-- pv_equiv track=rewrite | github.com/Sovun/CCStatistics | src/output_writer.py | _contiguous_groups
-- ===== SOURCE A (Python) =====
-- def _contiguous_groups(indices: list) -> list:
--     """Convert a list of row indices into (start, end) range tuples."""
--     if not indices:
--         return []
--     groups, start, prev = [], indices[0], indices[0]
--     for r in indices[1:]:
--         if r == prev + 1:
--             prev = r
--         else:
--             groups.append((start, prev + 1))
--             start = prev = r
--     groups.append((start, prev + 1))
--     return groups
-- ===== SOURCE B (Python) =====
-- def _contiguous_groups(indices: list) -> list:
--     """Convert a list of row indices into (start, end) range tuples.
--
--     Staged-passes formulation: first collect the break pairs (a, b) where
--     a is the last element of one run and b the first of the next, then
--     assemble the starts list and the ends list separately and zip them."""
--     if not indices:
--         return []
--     brk = [(a, b) for a, b in zip(indices, indices[1:]) if b != a + 1]
--     starts = [indices[0]] + [b for a, b in brk]
--     ends = [a + 1 for a, b in brk] + [indices[-1] + 1]
--     return list(zip(starts, ends))
-- ===== Notes on version B (the rewrite author's own statement) =====
-- stated objective: alternative
-- what changed: Replaces the single accumulator loop with running start/prev state by staged passes: collect the break pairs from zipping the list with its tail, build the starts list and the ends list separately, and zip them into ranges.
import Mathlib
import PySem

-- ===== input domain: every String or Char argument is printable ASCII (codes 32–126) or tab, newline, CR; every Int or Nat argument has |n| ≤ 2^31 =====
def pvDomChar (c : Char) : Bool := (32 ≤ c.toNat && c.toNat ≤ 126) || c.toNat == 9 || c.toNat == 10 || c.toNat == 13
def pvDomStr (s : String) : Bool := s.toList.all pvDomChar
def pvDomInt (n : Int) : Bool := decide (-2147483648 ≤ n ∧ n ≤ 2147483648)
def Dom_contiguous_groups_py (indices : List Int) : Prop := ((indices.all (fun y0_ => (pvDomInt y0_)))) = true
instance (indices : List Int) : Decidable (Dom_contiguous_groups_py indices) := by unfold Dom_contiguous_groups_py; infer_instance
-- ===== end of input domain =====

-- B replaces A's running-state loop by staged passes (break pairs, then starts/ends lists, then zip); no speed claim.

-- ===== PORT A =====
-- literal port of A's left-to-right loop with state (groups, start, prev)
def contiguous_groups_py (indices : List Int) : List (Int × Int) :=
  match indices with
  | [] => []
  | i0 :: rest =>
    let st := rest.foldl (fun (acc : List (Int × Int) × Int × Int) r =>
      if r = acc.2.2 + 1 then (acc.1, acc.2.1, r)
      else (acc.1 ++ [(acc.2.1, acc.2.2 + 1)], r, r)) ([], i0, i0)
    st.1 ++ [(st.2.1, st.2.2 + 1)]

-- ===== PORT B =====
-- Source B: break pairs from zip(indices, indices[1:]), then starts and ends built
-- separately and zipped; indices[-1] on the non-empty list is List.getLast.
def contiguous_groups_py_alt (indices : List Int) : List (Int × Int) :=
  match indices with
  | [] => []
  | i0 :: rest =>
    let brk := ((i0 :: rest).zip rest).filter (fun p => p.2 ≠ p.1 + 1)
    let starts := i0 :: brk.map (fun p => p.2)
    let ends := brk.map (fun p => p.1 + 1) ++ [(i0 :: rest).getLast (by simp) + 1]
    starts.zip ends

-- ===== PRECONDITION & SPEC =====
def Spec_contiguous_groups_py (indices : List Int) (out : List (Int × Int)) : Prop := out = contiguous_groups_py_alt indices
instance (indices : List Int) (out : List (Int × Int)) : Decidable (Spec_contiguous_groups_py indices out) := by unfold Spec_contiguous_groups_py; infer_instance

-- ===== CLAIM (what is proved, stated in full; the proofs are below) =====
def Claim_equal_contiguous_groups_py : Prop := ∀ (indices : List Int), Dom_contiguous_groups_py indices → Spec_contiguous_groups_py indices (contiguous_groups_py indices)

-- ===== LEMMAS AND PROOFS =====

-- proof-only characterisation of A's remaining output from state (start, prev)
def cgStep (start prev : Int) : List Int → List (Int × Int)
  | [] => [(start, prev + 1)]
  | r :: rs => if r = prev + 1 then cgStep start r rs else (start, prev + 1) :: cgStep r r rs

theorem contiguous_groups_py_foldl (rest : List Int) :
    ∀ (groups : List (Int × Int)) (start prev : Int),
    (let st := rest.foldl (fun (acc : List (Int × Int) × Int × Int) r =>
      if r = acc.2.2 + 1 then (acc.1, acc.2.1, r)
      else (acc.1 ++ [(acc.2.1, acc.2.2 + 1)], r, r)) (groups, start, prev)
     st.1 ++ [(st.2.1, st.2.2 + 1)]) = groups ++ cgStep start prev rest := by
  induction rest with
  | nil => intro groups start prev; simp [cgStep]
  | cons r rs ih =>
    intro groups start prev
    by_cases h : r = prev + 1
    · simp [List.foldl, cgStep, h, ih]
    · simp [List.foldl, cgStep, h, ih]

-- B's staged construction, as a function of the leading run state (start, prev, rest)
theorem alt_eq_cgStep (rs : List Int) : ∀ (prev start : Int) (hne : prev :: rs ≠ []),
    ((start :: (((prev :: rs).zip rs).filter (fun p => p.2 ≠ p.1 + 1)).map (fun p => p.2)).zip
      ((((prev :: rs).zip rs).filter (fun p => p.2 ≠ p.1 + 1)).map (fun p => p.1 + 1) ++
        [(prev :: rs).getLast hne + 1])) = cgStep start prev rs := by
  induction rs with
  | nil => intro prev start hne; simp [cgStep]
  | cons r rs' ih =>
    intro prev start hne
    by_cases h : r = prev + 1
    · subst h
      have hr := ih (prev + 1) start (by simp)
      simp only [List.zip_cons_cons, List.filter_cons, ne_eq, decide_not, cgStep,
        List.getLast_cons (l := (prev + 1) :: rs') (by simp)] at hr ⊢
      simpa using hr
    · have hr := ih r r (by simp)
      simp only [List.zip_cons_cons, List.filter_cons, ne_eq, decide_not, List.getLast_cons (l := r :: rs') (by simp)] at hr ⊢
      simp only [h, decide_false, Bool.not_false, cgStep]
      simpa using hr

-- ===== VERDICT (by name: the statement is the Claim_ definition above) =====
theorem contiguous_groups_py_spec : Claim_equal_contiguous_groups_py := by
  intro indices _
  unfold Spec_contiguous_groups_py contiguous_groups_py contiguous_groups_py_alt
  match indices with
  | [] => rfl
  | i0 :: rest =>
    have hA := contiguous_groups_py_foldl rest [] i0 i0
    simp only [List.nil_append] at hA
    simpa [hA] using (alt_eq_cgStep rest i0 i0 (by simp)).symm
-- summing the multiplicities of the distinct values above v counts the entries above v
theorem sum_count_gt (v : Int) :
    ∀ (vals T : List Int), T.Nodup →
    (∀ x ∈ vals, v < x → x ∈ T) → (∀ s ∈ T, v < s) →
    (T.map (fun s => ((vals.count s : Nat) : Int))).sum
      = ((vals.countP (fun x => decide (v < x)) : Nat) : Int) := by
  intro vals
  induction vals with
  | nil => intro T _ _ _; simp
  | cons x vs ih =>
    intro T hnd hmem hT
    have hmap : (T.map (fun s => (((x :: vs).count s : Nat) : Int)))
        = T.map (fun s => ((vs.count s : Nat) : Int) + (if (x == s) = true then (1 : Int) else 0)) := by
      refine List.map_congr_left (fun s _ => ?_)
      rw [List.count_cons]
      by_cases h : (x == s) = true <;> simp [h]
    rw [hmap, PySem.List.sum_map_add_int,
      ih T hnd (fun y hy hvy => hmem y (List.mem_cons_of_mem x hy) hvy) hT,
      PySem.List.sum_map_ite_one_zero]
    have hcc : T.countP (fun s => x == s) = T.count x := by
      have h1 : T.countP (fun s => s == x) = T.count x := Eq.symm List.count_eq_countP
      rw [← h1]
      exact List.countP_congr (fun s _ => by rw [BEq.comm (a := x) (b := s)])
    rw [hcc, List.countP_cons]
    by_cases hvx : v < x
    · rw [List.count_eq_one_of_mem hnd (hmem x List.mem_cons_self hvx)]
      simp [hvx]
    · rw [List.count_eq_zero_of_not_mem (fun h => hvx (hT x h))]
      simp [hvx]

________________

Reproduce the entries above exactly, starting at their first line and finishing with the line that contains "-- ===== input".

-- pv_equiv track=rewrite | github.com/Sovun/CCStatistics | src/output_writer.py | _contiguous_groups
-- ===== SOURCE A (Python) =====
-- def _contiguous_groups(indices: list) -> list:
--     """Convert a list of row indices into (start, end) range tuples."""
--     if not indices:
--         return []
--     groups, start, prev = [], indices[0], indices[0]
--     for r in indices[1:]:
--         if r == prev + 1:
--             prev = r
--         else:
--             groups.append((start, prev + 1))
--             start = prev = r
--     groups.append((start, prev + 1))
--     return groups
-- ===== SOURCE B (Python) =====
-- def _contiguous_groups(indices: list) -> list:
--     """Convert a list of row indices into (start, end) range tuples.
--
--     Staged-passes formulation: first collect the break pairs (a, b) where
--     a is the last element of one run and b the first of the next, then
--     assemble the starts list and the ends list separately and zip them."""
--     if not indices:
--         return []
--     brk = [(a, b) for a, b in zip(indices, indices[1:]) if b != a + 1]
--     starts = [indices[0]] + [b for a, b in brk]
--     ends = [a + 1 for a, b in brk] + [indices[-1] + 1]
--     return list(zip(starts, ends))
-- ===== Notes on version B (the rewrite author's own statement) =====
-- stated objective: alternative
-- what changed: Replaces the single accumulator loop with running start/prev state by staged passes: collect the break pairs from zipping the list with its tail, build the starts list and the ends list separately, and zip them into ranges.
import Mathlib
import PySem

-- ===== input domain: every String or Char argument is printable ASCII (codes 32–126) or tab, newline, CR; every Int or Nat argument has |n| ≤ 2^31 =====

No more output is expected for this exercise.